Action item
First find the line with "[ranked[0]], 'new best item belonging to stat bonuses'" in the entries below, then set down exactly every line through the line with "multiplicative in q and", that line included.

··· Data for processing ···

-- pv_equiv track=rewrite | github.com/kyzavlad/vladkuzmenko.com | video-processing-service/app/services/music/music_library.py | _get_compatible_genres
-- ===== SOURCE A (Python) =====
-- from typing import Dict, Any, List, Optional, Union
--
-- def _get_compatible_genres(genre: str) -> List[str]:
--     """
--     Get compatible genres based on musical similarity.
--
--     Args:
--         genre: Target genre
--
--     Returns:
--         List of compatible genres
--     """
--     # Define genre compatibility groups
--     genre_groups = {
--         "rock": ["alternative", "indie", "pop_rock", "hard_rock", "classic_rock"],
--         "pop": ["dance_pop", "electropop", "synth_pop", "indie_pop"],
--         "electronic": ["edm", "techno", "house", "trance", "dubstep"],
--         "hip_hop": ["rap", "trap", "r&b", "urban"],
--         "jazz": ["blues", "soul", "funk", "fusion"],
--         "classical": ["orchestral", "chamber", "piano", "opera"],
--         "country": ["folk", "bluegrass", "americana"],
--         "ambient": ["new_age", "chillout", "atmospheric"],
--         "metal": ["heavy_metal", "thrash", "death_metal", "hard_rock"],
--         "world": ["latin", "reggae", "afrobeat", "ethnic"]
--     }
--
--     # Find the group containing the genre
--     for group_genre, compatible_genres in genre_groups.items():
--         if genre == group_genre or genre in compatible_genres:
--             # Return all genres in the group
--             result = [group_genre] + compatible_genres
--             return [g for g in result if g != genre]
--
--     # If genre not found in any group, return empty list
--     return []
-- ===== SOURCE B (Python) =====
-- from typing import List
--
-- # Fully precomputed compatibility table: every known genre is mapped directly
-- # to its final answer (its group's key and members with the genre itself
-- # already removed), so a call is a single dict lookup with no per-call scan
-- # or filtering.
-- _COMPATIBLE = {
--     "rock": ["alternative", "indie", "pop_rock", "hard_rock", "classic_rock"],
--     "alternative": ["rock", "indie", "pop_rock", "hard_rock", "classic_rock"],
--     "indie": ["rock", "alternative", "pop_rock", "hard_rock", "classic_rock"],
--     "pop_rock": ["rock", "alternative", "indie", "hard_rock", "classic_rock"],
--     "hard_rock": ["rock", "alternative", "indie", "pop_rock", "classic_rock"],
--     "classic_rock": ["rock", "alternative", "indie", "pop_rock", "hard_rock"],
--     "pop": ["dance_pop", "electropop", "synth_pop", "indie_pop"],
--     "dance_pop": ["pop", "electropop", "synth_pop", "indie_pop"],
--     "electropop": ["pop", "dance_pop", "synth_pop", "indie_pop"],
--     "synth_pop": ["pop", "dance_pop", "electropop", "indie_pop"],
--     "indie_pop": ["pop", "dance_pop", "electropop", "synth_pop"],
--     "electronic": ["edm", "techno", "house", "trance", "dubstep"],
--     "edm": ["electronic", "techno", "house", "trance", "dubstep"],
--     "techno": ["electronic", "edm", "house", "trance", "dubstep"],
--     "house": ["electronic", "edm", "techno", "trance", "dubstep"],
--     "trance": ["electronic", "edm", "techno", "house", "dubstep"],
--     "dubstep": ["electronic", "edm", "techno", "house", "trance"],
--     "hip_hop": ["rap", "trap", "r&b", "urban"],
--     "rap": ["hip_hop", "trap", "r&b", "urban"],
--     "trap": ["hip_hop", "rap", "r&b", "urban"],
--     "r&b": ["hip_hop", "rap", "trap", "urban"],
--     "urban": ["hip_hop", "rap", "trap", "r&b"],
--     "jazz": ["blues", "soul", "funk", "fusion"],
--     "blues": ["jazz", "soul", "funk", "fusion"],
--     "soul": ["jazz", "blues", "funk", "fusion"],
--     "funk": ["jazz", "blues", "soul", "fusion"],
--     "fusion": ["jazz", "blues", "soul", "funk"],
--     "classical": ["orchestral", "chamber", "piano", "opera"],
--     "orchestral": ["classical", "chamber", "piano", "opera"],
--     "chamber": ["classical", "orchestral", "piano", "opera"],
--     "piano": ["classical", "orchestral", "chamber", "opera"],
--     "opera": ["classical", "orchestral", "chamber", "piano"],
--     "country": ["folk", "bluegrass", "americana"],
--     "folk": ["country", "bluegrass", "americana"],
--     "bluegrass": ["country", "folk", "americana"],
--     "americana": ["country", "folk", "bluegrass"],
--     "ambient": ["new_age", "chillout", "atmospheric"],
--     "new_age": ["ambient", "chillout", "atmospheric"],
--     "chillout": ["ambient", "new_age", "atmospheric"],
--     "atmospheric": ["ambient", "new_age", "chillout"],
--     "metal": ["heavy_metal", "thrash", "death_metal", "hard_rock"],
--     "heavy_metal": ["metal", "thrash", "death_metal", "hard_rock"],
--     "thrash": ["metal", "heavy_metal", "death_metal", "hard_rock"],
--     "death_metal": ["metal", "heavy_metal", "thrash", "hard_rock"],
--     "world": ["latin", "reggae", "afrobeat", "ethnic"],
--     "latin": ["world", "reggae", "afrobeat", "ethnic"],
--     "reggae": ["world", "latin", "afrobeat", "ethnic"],
--     "afrobeat": ["world", "latin", "reggae", "ethnic"],
--     "ethnic": ["world", "latin", "reggae", "afrobeat"],
-- }
--
-- def _get_compatible_genres(genre: str) -> List[str]:
--     return list(_COMPATIBLE.get(genre, []))
-- ===== Notes on version B (the rewrite author's own statement) =====
-- stated objective: alternative
-- what changed: Replaces A's per-call scan over the groups (membership test, list concatenation and filter on the hit) by a fully precomputed module-level table mapping every known genre directly to its final answer, so a call is a single dict lookup plus a copy.
import Mathlib
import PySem

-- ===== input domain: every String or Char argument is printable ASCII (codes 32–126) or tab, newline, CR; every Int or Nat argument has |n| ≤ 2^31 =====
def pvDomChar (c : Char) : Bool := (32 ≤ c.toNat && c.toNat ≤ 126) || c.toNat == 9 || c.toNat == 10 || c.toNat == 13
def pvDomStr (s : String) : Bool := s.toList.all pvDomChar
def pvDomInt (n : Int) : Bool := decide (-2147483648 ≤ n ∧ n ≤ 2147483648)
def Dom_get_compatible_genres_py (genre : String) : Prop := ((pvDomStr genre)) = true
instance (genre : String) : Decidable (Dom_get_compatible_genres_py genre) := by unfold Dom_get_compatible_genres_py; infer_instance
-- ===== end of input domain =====

-- B replaces A's per-call scan over the compatibility groups by a fully
-- precomputed table that maps every known genre directly to its final answer;
-- a call is a single lookup, same return value everywhere.

-- ===== PORT A =====
-- A declares the group table and scans it: the first group whose key or
-- members contain the genre yields [group_genre] + members minus the genre.
def pvGroups : List (String × List String) := [
  ("rock", ["alternative", "indie", "pop_rock", "hard_rock", "classic_rock"]),
  ("pop", ["dance_pop", "electropop", "synth_pop", "indie_pop"]),
  ("electronic", ["edm", "techno", "house", "trance", "dubstep"]),
  ("hip_hop", ["rap", "trap", "r&b", "urban"]),
  ("jazz", ["blues", "soul", "funk", "fusion"]),
  ("classical", ["orchestral", "chamber", "piano", "opera"]),
  ("country", ["folk", "bluegrass", "americana"]),
  ("ambient", ["new_age", "chillout", "atmospheric"]),
  ("metal", ["heavy_metal", "thrash", "death_metal", "hard_rock"]),
  ("world", ["latin", "reggae", "afrobeat", "ethnic"])]

def pvFindGroup : List (String × List String) → String → List String
  | [], _ => []
  | (g, cs) :: rest, genre =>
    if genre = g ∨ genre ∈ cs then (g :: cs).filter (fun x => x ≠ genre)
    else pvFindGroup rest genre

def get_compatible_genres_py (genre : String) : List String :=
  pvFindGroup pvGroups genre

-- ===== PORT B =====
-- B's module-level precomputed table: genre → its final answer.
def pvCompatible : List (String × List String) := [
  ("rock", ["alternative", "indie", "pop_rock", "hard_rock", "classic_rock"]),
  ("alternative", ["rock", "indie", "pop_rock", "hard_rock", "classic_rock"]),
  ("indie", ["rock", "alternative", "pop_rock", "hard_rock", "classic_rock"]),
  ("pop_rock", ["rock", "alternative", "indie", "hard_rock", "classic_rock"]),
  ("hard_rock", ["rock", "alternative", "indie", "pop_rock", "classic_rock"]),
  ("classic_rock", ["rock", "alternative", "indie", "pop_rock", "hard_rock"]),
  ("pop", ["dance_pop", "electropop", "synth_pop", "indie_pop"]),
  ("dance_pop", ["pop", "electropop", "synth_pop", "indie_pop"]),
  ("electropop", ["pop", "dance_pop", "synth_pop", "indie_pop"]),
  ("synth_pop", ["pop", "dance_pop", "electropop", "indie_pop"]),
  ("indie_pop", ["pop", "dance_pop", "electropop", "synth_pop"]),
  ("electronic", ["edm", "techno", "house", "trance", "dubstep"]),
  ("edm", ["electronic", "techno", "house", "trance", "dubstep"]),
  ("techno", ["electronic", "edm", "house", "trance", "dubstep"]),
  ("house", ["electronic", "edm", "techno", "trance", "dubstep"]),
  ("trance", ["electronic", "edm", "techno", "house", "dubstep"]),
  ("dubstep", ["electronic", "edm", "techno", "house", "trance"]),
  ("hip_hop", ["rap", "trap", "r&b", "urban"]),
  ("rap", ["hip_hop", "trap", "r&b", "urban"]),
  ("trap", ["hip_hop", "rap", "r&b", "urban"]),
  ("r&b", ["hip_hop", "rap", "trap", "urban"]),
  ("urban", ["hip_hop", "rap", "trap", "r&b"]),
  ("jazz", ["blues", "soul", "funk", "fusion"]),
  ("blues", ["jazz", "soul", "funk", "fusion"]),
  ("soul", ["jazz", "blues", "funk", "fusion"]),
  ("funk", ["jazz", "blues", "soul", "fusion"]),
  ("fusion", ["jazz", "blues", "soul", "funk"]),
  ("classical", ["orchestral", "chamber", "piano", "opera"]),
  ("orchestral", ["classical", "chamber", "piano", "opera"]),
  ("chamber", ["classical", "orchestral", "piano", "opera"]),
  ("piano", ["classical", "orchestral", "chamber", "opera"]),
  ("opera", ["classical", "orchestral", "chamber", "piano"]),
  ("country", ["folk", "bluegrass", "americana"]),
  ("folk", ["country", "bluegrass", "americana"]),
  ("bluegrass", ["country", "folk", "americana"]),
  ("americana", ["country", "folk", "bluegrass"]),
  ("ambient", ["new_age", "chillout", "atmospheric"]),
  ("new_age", ["ambient", "chillout", "atmospheric"]),
  ("chillout", ["ambient", "new_age", "atmospheric"]),
  ("atmospheric", ["ambient", "new_age", "chillout"]),
  ("metal", ["heavy_metal", "thrash", "death_metal", "hard_rock"]),
  ("heavy_metal", ["metal", "thrash", "death_metal", "hard_rock"]),
  ("thrash", ["metal", "heavy_metal", "death_metal", "hard_rock"]),
  ("death_metal", ["metal", "heavy_metal", "thrash", "hard_rock"]),
  ("world", ["latin", "reggae", "afrobeat", "ethnic"]),
  ("latin", ["world", "reggae", "afrobeat", "ethnic"]),
  ("reggae", ["world", "latin", "afrobeat", "ethnic"]),
  ("afrobeat", ["world", "latin", "reggae", "ethnic"]),
  ("ethnic", ["world", "latin", "reggae", "afrobeat"])]

-- dict.get(genre, []) — first-match lookup in the association list
def pvGet : List (String × List String) → String → List String
  | [], _ => []
  | (k, v) :: rest, genre => if genre = k then v else pvGet rest genre

def get_compatible_genres_py_alt (genre : String) : List String :=
  pvGet pvCompatible genre

-- ===== PRECONDITION & SPEC =====
def Spec_get_compatible_genres_py (genre : String) (out : List String) : Prop := out = get_compatible_genres_py_alt genre
instance (genre : String) (out : List String) : Decidable (Spec_get_compatible_genres_py genre out) := by unfold Spec_get_compatible_genres_py; infer_instance

-- ===== CLAIM =====
def Claim_equal_get_compatible_genres_py : Prop := ∀ (genre : String), Dom_get_compatible_genres_py genre → Spec_get_compatible_genres_py genre (get_compatible_genres_py genre)

-- ===== LEMMAS AND PROOFS =====
-- every genre name occurring anywhere in A's table (= the keys of B's table)
def pvAllGenres : List String := ["rock", "alternative", "indie", "pop_rock", "hard_rock", "classic_rock", "pop", "dance_pop", "electropop", "synth_pop", "indie_pop", "electronic", "edm", "techno", "house", "trance", "dubstep", "hip_hop", "rap", "trap", "r&b", "urban", "jazz", "blues", "soul", "funk", "fusion", "classical", "orchestral", "chamber", "piano", "opera", "country", "folk", "bluegrass", "americana", "ambient", "new_age", "chillout", "atmospheric", "metal", "heavy_metal", "thrash", "death_metal", "world", "latin", "reggae", "afrobeat", "ethnic"]

-- pvGet misses any key not present in the association list
theorem pvGet_none (L : List (String × List String)) {genre : String}
    (hm : genre ∉ L.map Prod.fst) : pvGet L genre = [] := by
  induction L with
  | nil => rfl
  | cons p rest ih =>
    obtain ⟨k, v⟩ := p
    simp only [List.map, List.mem_cons, not_or] at hm
    simp only [pvGet, if_neg hm.1]
    exact ih hm.2

-- B's table is keyed by exactly the genres of A's table
set_option maxRecDepth 100000 in
theorem pvCompatible_keys : pvCompatible.map Prod.fst = pvAllGenres := by decide

-- ===== VERDICT =====
set_option maxRecDepth 100000 in
theorem get_compatible_genres_py_spec : Claim_equal_get_compatible_genres_py := by
  intro genre _
  unfold Spec_get_compatible_genres_py
  by_cases h : genre ∈ pvAllGenres
  · have hall : ∀ s ∈ pvAllGenres, get_compatible_genres_py s = get_compatible_genres_py_alt s := by decide
    exact hall genre h
  · have hR : get_compatible_genres_py_alt genre = [] := by
      unfold get_compatible_genres_py_alt
      exact pvGet_none pvCompatible (by rw [pvCompatible_keys]; exact h)
    simp only [pvAllGenres, List.mem_cons, List.not_mem_nil, or_false, not_or] at h
    obtain ⟨h0, h1, h2, h3, h4, h5, h6, h7, h8, h9, h10, h11, h12, h13, h14, h15, h16, h17, h18, h19, h20, h21, h22, h23, h24, h25, h26, h27, h28, h29, h30, h31, h32, h33, h34, h35, h36, h37, h38, h39, h40, h41, h42, h43, h44, h45, h46, h47, h48⟩ := h
    have hL : get_compatible_genres_py genre = [] := by
      simp only [get_compatible_genres_py, pvGroups, pvFindGroup, List.mem_cons,
        List.not_mem_nil, h0, h1, h2, h3, h4, h5, h6, h7, h8, h9, h10, h11, h12, h13, h14, h15, h16, h17, h18, h19, h20, h21, h22, h23, h24, h25, h26, h27, h28, h29, h30, h31, h32, h33, h34, h35, h36, h37, h38, h39, h40, h41, h42, h43, h44, h45, h46, h47, h48, or_self, if_false]
    rw [hL, hR]
-- pv_equiv track=rewrite | github.com/Erakla/habitica-python-tools | QuestRecommendation/webhook.py | determine_best_stat_quest
-- ===== SOURCE A (Python) =====
-- def determine_best_stat_quest(party_quests):
--     # wenn user vorteile haben, bestimme die summe an boni pro quest
--     # und ermittel die quest mit der größten summe
--     best_quest = ''
--     for quest in party_quests:
--         party_quests[quest]['stat_improvement_sum'] = 0
--         for elem in party_quests[quest]['stat_advantage']:
--             party_quests[quest]['stat_improvement_sum'] += elem[1]
--         if party_quests[quest]['stat_improvement_sum']:
--             if best_quest == '':
--                 best_quest = quest
--             elif party_quests[best_quest]['stat_improvement_sum'] < party_quests[quest]['stat_improvement_sum']:
--                 best_quest = quest
--     if best_quest:
--         return [best_quest], 'new best item belonging to stat bonuses'
--     return [], ''
-- ===== SOURCE B (Python) =====
-- def determine_best_stat_quest(party_quests):
--     # store each quest's bonus sum (same mutation as the original), then rank all
--     # nonzero-sum quests by that sum with a stable descending sort and take the head;
--     # stability means ties keep insertion order, i.e. the first maximal quest wins
--     for quest in party_quests:
--         party_quests[quest]['stat_improvement_sum'] = sum(
--             elem[1] for elem in party_quests[quest]['stat_advantage'])
--     ranked = sorted((q for q in party_quests if party_quests[q]['stat_improvement_sum']),
--                     key=lambda q: party_quests[q]['stat_improvement_sum'],
--                     reverse=True)
--     if ranked:
--         return [ranked[0]], 'new best item belonging to stat bonuses'
--     return [], ''
-- ===== Notes on version B (the rewrite author's own statement) =====
-- stated objective: alternative
-- what changed: Replaces A's single stateful best-tracking loop (with '' doubling as a 'no best yet' sentinel) by sum-then-sort: store every quest's bonus sum, stably sort the nonzero-sum quests by that sum descending (ties keep insertion order) and take the head; this also fixes A's conflation of a quest literally named '' with its sentinel.
-- intended difference: When the quest named '' has a nonzero stat-bonus sum strictly greater than every earlier quest's nonzero sum and at least every later quest's nonzero sum, A conflates it with its ''-sentinel and returns ([], '') or a later, smaller-sum quest, while B returns ([''], 'new best item belonging to stat bonuses'), the actual first maximal quest, which is the intended value. — e.g. on determine_best_stat_quest([("", [("stat_advantage", [("str", 1)])])]): A returns ([], ""), B returns ([""], "new best item belonging to stat bonuses")
import Mathlib
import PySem
-- pv_equiv track=rewrite | github.com/SaarShai/Primes-Equispaced | experiments/large_sieve_R_bound.py | ramanujan_sum
-- ===== SOURCE A (Python) =====
-- from math import gcd, floor, sqrt, pi, log, isqrt
--
-- def ramanujan_sum(q, n):
--     """Compute c_q(n) = Sum_{gcd(a,q)=1} e(an/q) = Sum_{d|gcd(n,q)} d*mu(q/d)."""
--     g = gcd(n, q)
--     result = 0
--     for d in range(1, g + 1):
--         if g % d == 0 and q % d == 0:
--             qd = q // d
--             # mu(qd) via trial division
--             mu_val = 1
--             temp = qd
--             for p in range(2, isqrt(temp) + 1):
--                 if temp % p == 0:
--                     temp //= p
--                     if temp % p == 0:
--                         mu_val = 0
--                         break
--                     mu_val = -mu_val
--             if mu_val != 0 and temp > 1:
--                 mu_val = -mu_val
--             result += d * mu_val
--     return result
-- ===== SOURCE B (Python) =====
-- from math import gcd
--
-- def ramanujan_sum(q, n):
--     """c_q(n) via one factorization of q: c_q(n) is multiplicative in q and
--     c_{p^a}(n) has a closed form from a = v_p(q) and c = v_p(gcd(n,q))."""
--     g = gcd(n, q)
--     t = q
--     result = 1
--     p = 2
--     while p * p <= t:
--         if t % p == 0:
--             a = 0
--             while t % p == 0:
--                 t //= p
--                 a += 1
--             c = 0
--             gg = g
--             while gg % p == 0:
--                 gg //= p
--                 c += 1
--             if a == c:
--                 result *= p ** a - p ** (a - 1)
--             elif a == c + 1:
--                 result *= -(p ** (a - 1))
--             else:
--                 return 0
--         p += 1
--     if t > 1:
--         result *= (t - 1) if g % t == 0 else -1
--     return result
-- ===== Notes on version B (the rewrite author's own statement) =====
-- stated objective: faster
-- what changed: Instead of summing d*mu(q/d) over every d up to gcd(n,q) with a fresh trial-division Moebius computation per divisor, B factorizes q once and multiplies a closed-form local factor c_{p^a}(n) per prime (Ramanujan sums are multiplicative in q).
-- outside the precondition, e.g. on ramanujan_sum(0, 6): A returns 12, B returns 1; on ramanujan_sum(0, 0): A returns 0, B returns 1; on ramanujan_sum(-4, 6): A raises ValueError, B returns 1
import Mathlib
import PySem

···

Solution for this problem
--         return [ranked[0]], 'new best item belonging to stat bonuses'
--     return [], ''
-- ===== Notes on version B (the rewrite author's own statement) =====
-- stated objective: alternative
-- what changed: Replaces A's single stateful best-tracking loop (with '' doubling as a 'no best yet' sentinel) by sum-then-sort: store every quest's bonus sum, stably sort the nonzero-sum quests by that sum descending (ties keep insertion order) and take the head; this also fixes A's conflation of a quest literally named '' with its sentinel.
-- intended difference: When the quest named '' has a nonzero stat-bonus sum strictly greater than every earlier quest's nonzero sum and at least every later quest's nonzero sum, A conflates it with its ''-sentinel and returns ([], '') or a later, smaller-sum quest, while B returns ([''], 'new best item belonging to stat bonuses'), the actual first maximal quest, which is the intended value. — e.g. on determine_best_stat_quest([("", [("stat_advantage", [("str", 1)])])]): A returns ([], ""), B returns ([""], "new best item belonging to stat bonuses")
import Mathlib
import PySem
-- pv_equiv track=rewrite | github.com/SaarShai/Primes-Equispaced | experiments/large_sieve_R_bound.py | ramanujan_sum
-- ===== SOURCE A (Python) =====
-- from math import gcd, floor, sqrt, pi, log, isqrt
--
-- def ramanujan_sum(q, n):
--     """Compute c_q(n) = Sum_{gcd(a,q)=1} e(an/q) = Sum_{d|gcd(n,q)} d*mu(q/d)."""
--     g = gcd(n, q)
--     result = 0
--     for d in range(1, g + 1):
--         if g % d == 0 and q % d == 0:
--             qd = q // d
--             # mu(qd) via trial division
--             mu_val = 1
--             temp = qd
--             for p in range(2, isqrt(temp) + 1):
--                 if temp % p == 0:
--                     temp //= p
--                     if temp % p == 0:
--                         mu_val = 0
--                         break
--                     mu_val = -mu_val
--             if mu_val != 0 and temp > 1:
--                 mu_val = -mu_val
--             result += d * mu_val
--     return result
-- ===== SOURCE B (Python) =====
-- from math import gcd
--
-- def ramanujan_sum(q, n):
--     """c_q(n) via one factorization of q: c_q(n) is multiplicative in q and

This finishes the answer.